▼▼▼
theorem foldl_add_build (face : String) (c : Int → Int → Bool)
    (us : List Int) : ∀ (vs : List Int) (cl : List (Int × Int)) (s : PySem.Set (Int × Int × Int)),
    (vs.foldl (fun cl v => us.foldl (fun cl u => if c v u then cl ++ [(u, v)] else cl) cl) cl).foldl
        (fun occ p => PySem.Set.add occ (face_map_py face p.1 p.2)) s
      = vs.foldl (fun occ v => us.foldl
            (fun occ u => if c v u then PySem.Set.add occ (face_map_py face u v) else occ) occ)
          (cl.foldl (fun occ p => PySem.Set.add occ (face_map_py face p.1 p.2)) s) := by
  intro vs
  induction vs with
  | nil => intro cl s; rfl
  | cons v vs ih =>
    intro cl s
    simp only [List.foldl_cons]
    rw [ih, foldl_add_build_inner]

theorem pv_main (g : List (List Bool)) (h4 : 4 ≤ g.length)
    (w4 : 4 ≤ (PySem.List.pyGetD g 0 []).length) :
    enumerate_cube_placements_py g = enumerate_cube_placements_py_alt g := by
  simp only [enumerate_cube_placements_py, enumerate_cube_placements_py_alt, pyRange4]
  apply PySem.List.foldl_congr_mem
  intro pl face hface
  apply PySem.List.foldl_congr_mem
  intro pl' rot hrot
  congr 2
  simp only [Prod.mk.injEq, true_and]
  rw [PySem.List.foldl_append_singleton_eq_map]
  simp only [List.nil_append, List.map_cons, List.map_nil]
  fin_cases hrot
  · -- rot = 0
    rw [pvGet4_0, foldl_add_build face, rot0]
    simp only [List.foldl_nil]
    rw [show PySem.List.pyRange 0 0 1 = [] from rfl]
    simp only [List.foldl_nil]
    rfl
  · -- rot = 1
    rw [pvGet4_1, foldl_add_build face, rot1]
    simp only [List.foldl_nil]
    apply PySem.List.foldl_congr_mem
    intro occ v hv
    apply PySem.List.foldl_congr_mem
    intro occ' u hu
    have hv4 : 0 ≤ v ∧ v < 4 := by fin_cases hv <;> norm_num
    have hu4 : 0 ≤ u ∧ u < 4 := by fin_cases hu <;> norm_num
    simp only [show PySem.Int.mod 1 2 = 1 from rfl]
    rw [show PySem.List.pyRange 0 1 1 = [0] from rfl]
    simp only [List.foldl_cons, List.foldl_nil]
    rw [cell_rot90 g v u hv4.1 (by omega) hu4.1 (by omega)]
    rfl
  · -- rot = 2
    rw [pvGet4_2, foldl_add_build face, rot2]
    simp only [List.foldl_nil]
    apply PySem.List.foldl_congr_mem
    intro occ v hv
    apply PySem.List.foldl_congr_mem
    intro occ' u hu
    have hv4 : 0 ≤ v ∧ v < 4 := by fin_cases hv <;> norm_num
    have hu4 : 0 ≤ u ∧ u < 4 := by fin_cases hu <;> norm_num
    have hw : 0 < (PySem.List.pyGetD g 0 []).length := by omega
    have e1 := rot90_length g
    have e2 := rot90_width g hw
    simp only [show PySem.Int.mod 2 2 = 0 from rfl, reduceIte]
    rw [show PySem.List.pyRange 0 2 1 = [0, 1] from rfl]
    simp only [List.foldl_cons, List.foldl_nil]
    rw [cell_rot90 (rotate_grid_90_cw_py g) v u hv4.1 (by rw [e2]; omega)
          hu4.1 (by rw [e1]; omega),
        e1,
        cell_rot90 g ((((PySem.List.pyGetD g 0 []).length : Int)) - 1 - u) v
          (by omega) (by omega) hv4.1 (by omega)]
    rfl
  · -- rot = 3
    rw [pvGet4_3, foldl_add_build face, rot3]
    simp only [List.foldl_nil]
    apply PySem.List.foldl_congr_mem
    intro occ v hv
    apply PySem.List.foldl_congr_mem
    intro occ' u hu
    have hv4 : 0 ≤ v ∧ v < 4 := by fin_cases hv <;> norm_num
    have hu4 : 0 ≤ u ∧ u < 4 := by fin_cases hu <;> norm_num
    have hw : 0 < (PySem.List.pyGetD g 0 []).length := by omega
    have e1 := rot90_length g
    have e2 := rot90_width g hw
    have e3 : (PySem.List.pyGetD (rotate_grid_90_cw_py (rotate_grid_90_cw_py g)) 0 []).length
        = (PySem.List.pyGetD g 0 []).length := by
      rw [rot90_width (rotate_grid_90_cw_py g) (by rw [e2]; omega), e1]
    have e4 : (rotate_grid_90_cw_py (rotate_grid_90_cw_py g)).length = g.length := by
      rw [rot90_length, e2]
    simp only [show PySem.Int.mod 3 2 = 1 from rfl]
    rw [show PySem.List.pyRange 0 3 1 = [0, 1, 2] from rfl]
    simp only [List.foldl_cons, List.foldl_nil]
    rw [cell_rot90 (rotate_grid_90_cw_py (rotate_grid_90_cw_py g)) v u
          hv4.1 (by rw [e3]; omega) hu4.1 (by rw [e4]; omega),
        e4,
        cell_rot90 (rotate_grid_90_cw_py g) ((g.length : Int) - 1 - u) v
          (by omega) (by rw [e2]; omega)
          hv4.1 (by rw [e1]; omega),
        e1,
        cell_rot90 g ((((PySem.List.pyGetD g 0 []).length : Int)) - 1 - v)
          ((g.length : Int) - 1 - u)
          (by omega) (by omega)
          (by omega) (by omega)]
    rfl
-- pv_equiv track=rewrite | github.com/343github/Riviera_ThePromisedLand | Font_Extractor.py | read_4bpp_tile_big_endian
-- ===== SOURCE A (Python) =====
-- def read_4bpp_tile_big_endian(data, offset, tile_size=10):
--     tile = []
--     for y in range(tile_size):
--         row = []
--         for x in range(0, tile_size, 2):
--             byte = data[offset]
--             offset += 1
--             high_nibble = byte >> 4
--             low_nibble = byte & 0xF
--             row.extend([high_nibble, low_nibble])
--         tile.append(row)
--     return tile
-- ===== SOURCE B (Python) =====
-- def read_4bpp_tile_big_endian(data, offset, tile_size=10):
--     rows = max(tile_size, 0)
--     bytes_per_row = (tile_size + 1) // 2
--     width = 2 * bytes_per_row
--     flat = []
--     for i in range(rows * bytes_per_row):
--         byte = data[offset + i]
--         flat.extend([byte >> 4, byte & 0xF])
--     return [flat[r * width:(r + 1) * width] for r in range(rows)]
-- ===== Notes on version B (the rewrite author's own statement) =====
-- stated objective: alternative
-- what changed: Replaces the nested row/column loops with mutating offset by one flat pass over all tile_size*ceil(tile_size/2) bytes building a single nibble list, then reshapes it into rows by slicing fixed-width chunks.
import Mathlib
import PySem

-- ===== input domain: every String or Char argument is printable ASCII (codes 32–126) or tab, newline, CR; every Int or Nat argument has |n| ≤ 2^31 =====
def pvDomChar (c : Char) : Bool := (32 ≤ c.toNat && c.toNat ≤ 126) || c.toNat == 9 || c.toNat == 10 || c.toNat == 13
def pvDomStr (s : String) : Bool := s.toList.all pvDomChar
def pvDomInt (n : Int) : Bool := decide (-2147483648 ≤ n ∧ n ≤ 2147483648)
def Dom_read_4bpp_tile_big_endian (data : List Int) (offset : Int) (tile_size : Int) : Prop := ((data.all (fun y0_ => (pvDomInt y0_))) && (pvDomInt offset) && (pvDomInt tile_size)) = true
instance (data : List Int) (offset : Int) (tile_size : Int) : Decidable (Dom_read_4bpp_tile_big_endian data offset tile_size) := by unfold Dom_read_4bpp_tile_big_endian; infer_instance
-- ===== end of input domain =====

-- B replaces A's nested row/column loops with a mutating byte cursor by one flat pass
-- collecting all nibbles and a reshape into fixed-width row slices (alternative decomposition).

-- ===== PORT A =====
-- one inner-loop iteration of A: read data[offset], advance offset, append the two nibbles
def pvStepA (data : List Int) (st : Int × List Int) : Int × List Int :=
  let byte := PySem.List.pyGetD data st.1 0
  (st.1 + 1, st.2 ++ [byte >>> (4 : Nat), PySem.Int.band byte 0xF])

def read_4bpp_tile_big_endian (data : List Int) (offset : Int) (tile_size : Int) : List (List Int) :=
  -- totality guard only: outside it Python A raises IndexError and returns nothing
  if tile_size ≤ 0 ∨
      (-(data.length : Int) ≤ offset ∧
        offset + tile_size * PySem.Int.floordiv (tile_size + 1) 2 ≤ (data.length : Int)) then
  ((PySem.List.pyRange 0 tile_size 1).foldl
    (fun (st : Int × List (List Int)) _y =>
      let inner := (PySem.List.pyRange 0 tile_size 2).foldl (fun st2 _x => pvStepA data st2) (st.1, [])
      (inner.1, st.2 ++ [inner.2]))
    (offset, [])).2
  else []

-- ===== PORT B =====
-- the two nibbles of data[idx], as B's loop body extends the flat list
def pvNibbles (data : List Int) (idx : Int) : List Int :=
  let byte := PySem.List.pyGetD data idx 0
  [byte >>> (4 : Nat), PySem.Int.band byte 0xF]

-- B's flat nibble list: one pass over all rows*bytes_per_row consumed bytes
def pvFlat (data : List Int) (offset : Int) (tile_size : Int) : List Int :=
  (PySem.List.pyRange 0 (max tile_size 0 * PySem.Int.floordiv (tile_size + 1) 2) 1).flatMap
    (fun i => pvNibbles data (offset + i))

def read_4bpp_tile_big_endian_alt (data : List Int) (offset : Int) (tile_size : Int) : List (List Int) :=
  -- totality guard only: outside it Python B raises IndexError and returns nothing
  if tile_size ≤ 0 ∨
      (-(data.length : Int) ≤ offset ∧
        offset + tile_size * PySem.Int.floordiv (tile_size + 1) 2 ≤ (data.length : Int)) then
  (PySem.List.pyRange 0 (max tile_size 0) 1).map
    (fun r => PySem.List.slice (pvFlat data offset tile_size)
      (some (r * (2 * PySem.Int.floordiv (tile_size + 1) 2)))
      (some ((r + 1) * (2 * PySem.Int.floordiv (tile_size + 1) 2))))
  else []

-- ===== PRECONDITION & SPEC =====
-- Pre_ excludes exactly the inputs on which Python A raises IndexError: a positive
-- tile_size whose tile_size*ceil(tile_size/2) byte reads starting at offset leave
-- the valid (negative-wrapping) index range of data.
def Pre_read_4bpp_tile_big_endian (data : List Int) (offset : Int) (tile_size : Int) : Prop :=
  tile_size ≤ 0 ∨
    (-(data.length : Int) ≤ offset ∧
      offset + tile_size * PySem.Int.floordiv (tile_size + 1) 2 ≤ (data.length : Int))
instance (data : List Int) (offset : Int) (tile_size : Int) : Decidable (Pre_read_4bpp_tile_big_endian data offset tile_size) := by unfold Pre_read_4bpp_tile_big_endian; infer_instance

def pvWitness_read_4bpp_tile_big_endian : List Int × Int × Int := ([18, 52], 0, 2)

def Spec_read_4bpp_tile_big_endian (data : List Int) (offset : Int) (tile_size : Int) (out : List (List Int)) : Prop := out = read_4bpp_tile_big_endian_alt data offset tile_size
instance (data : List Int) (offset : Int) (tile_size : Int) (out : List (List Int)) : Decidable (Spec_read_4bpp_tile_big_endian data offset tile_size out) := by unfold Spec_read_4bpp_tile_big_endian; infer_instance

-- ===== CLAIM (what is proved, stated in full; the proofs are below) =====
def Claim_equal_read_4bpp_tile_big_endian : Prop := ∀ (data : List Int) (offset : Int) (tile_size : Int), Dom_read_4bpp_tile_big_endian data offset tile_size → Pre_read_4bpp_tile_big_endian data offset tile_size → Spec_read_4bpp_tile_big_endian data offset tile_size (read_4bpp_tile_big_endian data offset tile_size)

-- ===== LEMMAS AND PROOFS =====

-- the row of nibbles obtained by reading b consecutive bytes starting at index o
def pvRow (data : List Int) (o : Int) (b : Nat) : List Int :=
  (List.range b).flatMap (fun (j : Nat) => pvNibbles data (o + j))

theorem pvRow_succ (data : List Int) (o : Int) (b : Nat) :
    pvRow data o (b + 1) = pvNibbles data o ++ pvRow data (o + 1) b := by
  simp only [pvRow, List.range_succ_eq_map, List.flatMap_cons, List.flatMap_map]
  congr 1
  · simp
  · congr 1
    funext j
    congr 1
    push_cast [Nat.succ_eq_add_one]
    ring

theorem pvRow_length (data : List Int) (o : Int) (b : Nat) :
    (pvRow data o b).length = 2 * b := by
  simp only [pvRow, List.length_flatMap]
  have h : (List.range b).map (fun (a : Nat) => (pvNibbles data (o + a)).length)
      = (List.range b).map (Function.const Nat 2) := by
    apply List.map_congr_left; intro a _; simp [pvNibbles]
  rw [h, List.map_const, List.sum_replicate]
  simp [mul_comm]

theorem pvInner_eq (data : List Int) (l : List Int) :
    ∀ (o : Int) (r : List Int),
      l.foldl (fun st2 _x => pvStepA data st2) (o, r)
        = (o + l.length, r ++ pvRow data o l.length) := by
  induction l with
  | nil => intro o r; simp [pvRow]
  | cons x xs ih =>
    intro o r
    rw [List.foldl_cons,
      show pvStepA data (o, r) = (o + 1, r ++ pvNibbles data o) from rfl, ih,
      show (x :: xs).length = xs.length + 1 from rfl, pvRow_succ]
    refine Prod.ext ?_ ?_
    · show o + 1 + (xs.length : Int) = o + ((xs.length + 1 : Nat) : Int)
      push_cast; ring
    · simp

theorem pvOuter_eq (data : List Int) (inL : List Int) (l : List Int) :
    ∀ (o : Int) (tile : List (List Int)),
      l.foldl
        (fun (st : Int × List (List Int)) _y =>
          let inner := inL.foldl (fun st2 _x => pvStepA data st2) (st.1, [])
          (inner.1, st.2 ++ [inner.2]))
        (o, tile)
      = (o + ((l.length * inL.length : Nat) : Int),
         tile ++ (List.range l.length).map
           (fun y => pvRow data (o + ((y * inL.length : Nat) : Int)) inL.length)) := by
  induction l with
  | nil => intro o tile; simp
  | cons x xs ih =>
    intro o tile
    rw [List.foldl_cons]
    have hstep :
        (let inner := inL.foldl (fun st2 _x => pvStepA data st2) ((o, tile).1, ([] : List Int))
         (inner.1, (o, tile).2 ++ [inner.2]))
        = (o + (inL.length : Int), tile ++ [pvRow data o inL.length]) := by
      show ((inL.foldl (fun st2 _x => pvStepA data st2) (o, ([] : List Int))).1,
            tile ++ [(inL.foldl (fun st2 _x => pvStepA data st2) (o, ([] : List Int))).2])
          = _
      rw [pvInner_eq data inL o []]
      simp
    rw [hstep, ih, show (x :: xs).length = xs.length + 1 from rfl]
    refine Prod.ext ?_ ?_
    · show o + (inL.length : Int) + ((xs.length * inL.length : Nat) : Int)
          = o + (((xs.length + 1) * inL.length : Nat) : Int)
      push_cast; ring
    · show (tile ++ [pvRow data o inL.length]) ++ (List.range xs.length).map
            (fun y => pvRow data (o + (inL.length : Int) + ((y * inL.length : Nat) : Int)) inL.length)
          = tile ++ (List.range (xs.length + 1)).map
            (fun y => pvRow data (o + ((y * inL.length : Nat) : Int)) inL.length)
      rw [List.range_succ_eq_map, List.map_cons, List.map_map, List.append_assoc]
      congr 1
      simp only [List.cons_append, List.nil_append]
      congr 1
      · congr 1; push_cast; ring
      · apply List.map_congr_left
        intro a _
        simp only [Function.comp_apply]
        congr 1
        push_cast [Nat.succ_eq_add_one]
        ring

theorem pvGroup (data : List Int) (o : Int) (b : Nat) (n : Nat) :
    (List.range (n * b)).flatMap (fun (k : Nat) => pvNibbles data (o + k))
      = (List.range n).flatMap (fun (y : Nat) => pvRow data (o + ((y * b : Nat) : Int)) b) := by
  induction n with
  | zero => simp
  | succ m ih =>
    rw [show (m + 1) * b = m * b + b by ring, List.range_add, List.flatMap_append,
      List.flatMap_map, ih, List.range_succ, List.flatMap_append]
    congr 1
    simp only [List.flatMap_cons, List.flatMap_nil, List.append_nil, pvRow]
    congr 1
    funext j
    congr 1
    push_cast; ring

theorem pvChunk {α : Type} (w : Nat) :
    ∀ (L : List (List α)) (r : Nat), (∀ x ∈ L, x.length = w) → r < L.length →
      (L.flatten.drop (r * w)).take w = L.getD r [] := by
  intro L
  induction L with
  | nil => intro r _ h; simp at h
  | cons x xs ih =>
    intro r hlen hr
    cases r with
    | zero =>
      have hx : x.length = w := hlen x (by simp)
      simp only [Nat.zero_mul, List.drop_zero, List.flatten_cons, List.getD_cons_zero]
      rw [← hx, List.take_left]
    | succ m =>
      have hx : x.length = w := hlen x (by simp)
      simp only [List.flatten_cons, List.getD_cons_succ]
      rw [show (m + 1) * w = x.length + m * w by rw [hx]; ring, ← List.drop_drop,
        List.drop_left]
      exact ih m (fun y hy => hlen y (by simp [hy])) (by simpa using hr)

-- ===== VERDICT (by name: the statement is the Claim_ definition above) =====
theorem read_4bpp_tile_big_endian_spec : Claim_equal_read_4bpp_tile_big_endian := by
  intro data offset t _ hpre
  unfold Pre_read_4bpp_tile_big_endian at hpre
  unfold Spec_read_4bpp_tile_big_endian
  rw [read_4bpp_tile_big_endian, read_4bpp_tile_big_endian_alt, if_pos hpre, if_pos hpre]
  by_cases ht : t ≤ 0
  · rw [pvOuter_eq, PySem.List.pyRange_one_eq_nil ht,
      PySem.List.pyRange_one_eq_nil (show (max t 0 : Int) ≤ 0 by omega)]
    simp
  · have htp : 0 < t := by omega
    have hb2 : PySem.Int.floordiv (t + 1) 2 = (t + 1) / 2 :=
      PySem.Int.floordiv_eq_ediv_of_pos (by norm_num)
    set n := t.toNat with hn
    set bn := ((t + 1) / 2).toNat with hbn
    have hbnn : (t + 1) / 2 = (bn : Int) := by omega
    have hmax : max t 0 = t := by omega
    have hlen1 : (PySem.List.pyRange 0 t 1).length = n := by
      rw [PySem.List.length_pyRange_one]; omega
    have hlen2 : (PySem.List.pyRange 0 t 2).length = bn := by
      rw [PySem.List.pyRange_of_pos 0 t (by norm_num)]
      rw [List.length_map, List.length_range, if_pos htp]
      omega
    have hflat : pvFlat data offset t
        = ((List.range n).map
            (fun y => pvRow data (offset + ((y * bn : Nat) : Int)) bn)).flatten := by
      unfold pvFlat
      rw [hmax, hb2, hbnn]
      rw [show (t * ((bn : Nat) : Int)) = ((n * bn : Nat) : Int) by
        rw [show t = (n : Int) by omega]; push_cast; ring]
      rw [PySem.List.pyRange_one, List.flatMap_map,
        show (((n * bn : Nat) : Int) - 0).toNat = n * bn by omega]
      simp only [zero_add]
      rw [pvGroup data offset bn n, List.flatMap_def]
    rw [pvOuter_eq, hlen1, hlen2]
    simp only [List.nil_append]
    have hpr1 : PySem.List.pyRange 0 (max t 0) 1
        = (List.range n).map (fun (k : Nat) => (0 : Int) + (k : Int)) := by
      rw [hmax, PySem.List.pyRange_one, show ((t - 0).toNat) = n by omega]
    rw [hpr1, List.map_map]
    apply List.map_congr_left
    intro k hk
    have hkn : k < n := List.mem_range.mp hk
    simp only [Function.comp_apply, zero_add]
    rw [hb2, hbnn, hflat]
    rw [show ((k : Int) * (2 * ((bn : Nat) : Int))) = ((k * (2 * bn) : Nat) : Int) by
      push_cast; ring]
    rw [show (((k : Int) + 1) * (2 * ((bn : Nat) : Int)))
        = ((k * (2 * bn) : Nat) : Int) + ((2 * bn : Nat) : Int) by push_cast; ring]
    rw [PySem.List.slice_natCast_add]
    rw [pvChunk (2 * bn) _ k ?hlens ?hrk]
    case hlens =>
      intro x hx
      obtain ⟨y, _, rfl⟩ := List.mem_map.mp hx
      exact pvRow_length data _ bn
    case hrk => simpa using hkn
    simp [List.getD_eq_getElem?_getD, List.getElem?_map, List.getElem?_range hkn]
▲▲▲
### Task brief
Up to and including the line that contains "intro cl s; rfl", restate word for word every line of the entries, starting from the first.

### Answer box
theorem foldl_add_build (face : String) (c : Int → Int → Bool)
    (us : List Int) : ∀ (vs : List Int) (cl : List (Int × Int)) (s : PySem.Set (Int × Int × Int)),
    (vs.foldl (fun cl v => us.foldl (fun cl u => if c v u then cl ++ [(u, v)] else cl) cl) cl).foldl
        (fun occ p => PySem.Set.add occ (face_map_py face p.1 p.2)) s
      = vs.foldl (fun occ v => us.foldl
            (fun occ u => if c v u then PySem.Set.add occ (face_map_py face u v) else occ) occ)
          (cl.foldl (fun occ p => PySem.Set.add occ (face_map_py face p.1 p.2)) s) := by
  intro vs
  induction vs with
  | nil => intro cl s; rfl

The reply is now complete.